* Work task
What is needed is an exact copy of the lines in the listing below, from the one with "def Dom_get_last_line (size" up to and including the one with "-- ===== end of", with no other lines.
######
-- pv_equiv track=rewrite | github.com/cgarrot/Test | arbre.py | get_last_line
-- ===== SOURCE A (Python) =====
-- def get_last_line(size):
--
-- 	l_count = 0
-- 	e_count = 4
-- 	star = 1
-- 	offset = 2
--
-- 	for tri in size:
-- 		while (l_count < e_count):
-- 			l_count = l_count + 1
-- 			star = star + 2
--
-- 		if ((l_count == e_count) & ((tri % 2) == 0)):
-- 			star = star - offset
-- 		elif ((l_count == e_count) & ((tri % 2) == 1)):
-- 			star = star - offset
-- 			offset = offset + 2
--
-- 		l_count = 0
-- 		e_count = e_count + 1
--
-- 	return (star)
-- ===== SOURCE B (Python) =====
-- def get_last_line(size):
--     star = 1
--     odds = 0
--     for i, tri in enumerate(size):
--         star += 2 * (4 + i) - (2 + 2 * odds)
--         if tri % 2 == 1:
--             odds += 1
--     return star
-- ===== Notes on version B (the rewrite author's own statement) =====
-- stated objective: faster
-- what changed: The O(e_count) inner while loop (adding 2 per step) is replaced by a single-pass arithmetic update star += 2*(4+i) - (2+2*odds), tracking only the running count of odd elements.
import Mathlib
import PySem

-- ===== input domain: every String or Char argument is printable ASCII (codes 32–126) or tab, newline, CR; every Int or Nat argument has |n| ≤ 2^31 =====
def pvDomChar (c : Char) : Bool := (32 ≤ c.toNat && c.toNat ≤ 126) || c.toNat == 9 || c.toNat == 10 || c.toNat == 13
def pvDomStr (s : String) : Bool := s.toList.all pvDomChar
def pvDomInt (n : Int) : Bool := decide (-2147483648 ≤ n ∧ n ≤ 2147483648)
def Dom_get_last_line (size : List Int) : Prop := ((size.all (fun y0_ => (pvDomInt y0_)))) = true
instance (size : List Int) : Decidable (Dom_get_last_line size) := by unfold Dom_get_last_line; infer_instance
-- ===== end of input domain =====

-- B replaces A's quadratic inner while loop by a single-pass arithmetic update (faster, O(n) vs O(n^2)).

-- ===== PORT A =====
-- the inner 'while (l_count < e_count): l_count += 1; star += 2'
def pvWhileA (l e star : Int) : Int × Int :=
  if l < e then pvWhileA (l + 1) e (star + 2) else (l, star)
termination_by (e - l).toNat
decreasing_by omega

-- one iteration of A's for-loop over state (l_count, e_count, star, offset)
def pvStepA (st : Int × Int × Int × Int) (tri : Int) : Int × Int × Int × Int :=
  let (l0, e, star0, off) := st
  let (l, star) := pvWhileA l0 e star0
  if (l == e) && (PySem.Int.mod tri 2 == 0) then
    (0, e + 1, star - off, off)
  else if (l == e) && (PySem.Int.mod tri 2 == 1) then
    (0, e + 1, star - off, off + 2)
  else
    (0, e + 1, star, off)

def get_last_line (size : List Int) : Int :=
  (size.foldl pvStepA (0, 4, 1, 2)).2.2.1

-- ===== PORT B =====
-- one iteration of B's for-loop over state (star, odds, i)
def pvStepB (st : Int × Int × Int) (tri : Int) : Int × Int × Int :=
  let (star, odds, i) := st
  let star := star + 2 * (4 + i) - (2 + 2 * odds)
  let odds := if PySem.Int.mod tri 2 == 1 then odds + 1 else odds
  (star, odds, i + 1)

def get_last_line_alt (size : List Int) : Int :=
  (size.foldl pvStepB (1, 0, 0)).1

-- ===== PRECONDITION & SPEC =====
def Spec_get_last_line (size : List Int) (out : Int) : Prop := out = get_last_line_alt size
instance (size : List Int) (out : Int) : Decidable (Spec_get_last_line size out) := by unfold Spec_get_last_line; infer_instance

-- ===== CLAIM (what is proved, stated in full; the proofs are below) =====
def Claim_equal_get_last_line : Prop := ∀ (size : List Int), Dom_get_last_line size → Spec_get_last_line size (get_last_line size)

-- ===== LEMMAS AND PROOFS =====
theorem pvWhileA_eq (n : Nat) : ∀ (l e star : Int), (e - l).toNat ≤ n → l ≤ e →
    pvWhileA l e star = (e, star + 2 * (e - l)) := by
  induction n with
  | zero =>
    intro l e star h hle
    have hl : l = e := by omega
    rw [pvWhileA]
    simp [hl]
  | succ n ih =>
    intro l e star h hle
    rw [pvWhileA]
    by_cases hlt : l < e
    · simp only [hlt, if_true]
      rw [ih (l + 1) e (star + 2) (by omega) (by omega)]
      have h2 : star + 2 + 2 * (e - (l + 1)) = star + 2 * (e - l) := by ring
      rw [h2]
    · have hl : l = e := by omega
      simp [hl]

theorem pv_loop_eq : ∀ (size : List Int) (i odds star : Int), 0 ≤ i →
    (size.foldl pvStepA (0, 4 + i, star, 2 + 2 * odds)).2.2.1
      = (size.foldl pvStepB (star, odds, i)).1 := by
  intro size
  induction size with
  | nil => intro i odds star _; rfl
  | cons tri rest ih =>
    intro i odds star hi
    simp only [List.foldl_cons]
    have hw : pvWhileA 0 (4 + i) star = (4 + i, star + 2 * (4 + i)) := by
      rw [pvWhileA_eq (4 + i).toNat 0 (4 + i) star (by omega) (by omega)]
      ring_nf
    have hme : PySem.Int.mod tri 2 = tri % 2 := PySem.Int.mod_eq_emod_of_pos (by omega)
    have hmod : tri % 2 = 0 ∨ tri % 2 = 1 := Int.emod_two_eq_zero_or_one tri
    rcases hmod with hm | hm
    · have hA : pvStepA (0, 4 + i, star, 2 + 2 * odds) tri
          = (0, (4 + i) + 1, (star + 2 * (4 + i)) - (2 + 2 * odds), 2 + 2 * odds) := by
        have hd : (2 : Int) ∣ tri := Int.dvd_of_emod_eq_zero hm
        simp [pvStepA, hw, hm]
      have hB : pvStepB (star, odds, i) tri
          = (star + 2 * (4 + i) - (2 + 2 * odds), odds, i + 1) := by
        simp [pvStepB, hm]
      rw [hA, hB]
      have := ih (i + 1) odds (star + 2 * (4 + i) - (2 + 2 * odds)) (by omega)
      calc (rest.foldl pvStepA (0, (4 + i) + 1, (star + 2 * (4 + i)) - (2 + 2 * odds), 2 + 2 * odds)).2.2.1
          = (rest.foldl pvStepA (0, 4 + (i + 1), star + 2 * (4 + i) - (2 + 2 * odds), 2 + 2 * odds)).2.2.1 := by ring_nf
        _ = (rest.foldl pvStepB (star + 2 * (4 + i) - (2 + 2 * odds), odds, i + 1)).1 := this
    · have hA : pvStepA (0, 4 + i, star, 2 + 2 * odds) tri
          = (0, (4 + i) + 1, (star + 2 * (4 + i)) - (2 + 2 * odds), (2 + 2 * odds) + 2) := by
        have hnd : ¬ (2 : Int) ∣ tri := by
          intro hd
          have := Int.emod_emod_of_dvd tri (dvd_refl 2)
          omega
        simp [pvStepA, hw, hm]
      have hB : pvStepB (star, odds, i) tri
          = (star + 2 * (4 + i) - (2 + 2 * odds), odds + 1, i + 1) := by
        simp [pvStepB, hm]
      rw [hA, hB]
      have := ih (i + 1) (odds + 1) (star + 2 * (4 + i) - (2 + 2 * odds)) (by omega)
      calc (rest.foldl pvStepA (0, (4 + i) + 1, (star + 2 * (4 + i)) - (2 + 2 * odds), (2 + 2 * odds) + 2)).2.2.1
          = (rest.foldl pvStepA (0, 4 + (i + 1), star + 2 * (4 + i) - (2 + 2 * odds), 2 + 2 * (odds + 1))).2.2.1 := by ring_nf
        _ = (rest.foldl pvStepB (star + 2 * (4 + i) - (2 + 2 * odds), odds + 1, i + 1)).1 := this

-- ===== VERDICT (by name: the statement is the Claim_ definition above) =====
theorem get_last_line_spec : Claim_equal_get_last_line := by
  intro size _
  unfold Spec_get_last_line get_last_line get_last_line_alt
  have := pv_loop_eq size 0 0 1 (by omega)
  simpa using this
######
* Exercise solution
def Dom_get_last_line (size : List Int) : Prop := ((size.all (fun y0_ => (pvDomInt y0_)))) = true
instance (size : List Int) : Decidable (Dom_get_last_line size) := by unfold Dom_get_last_line; infer_instance
-- ===== end of input domain =====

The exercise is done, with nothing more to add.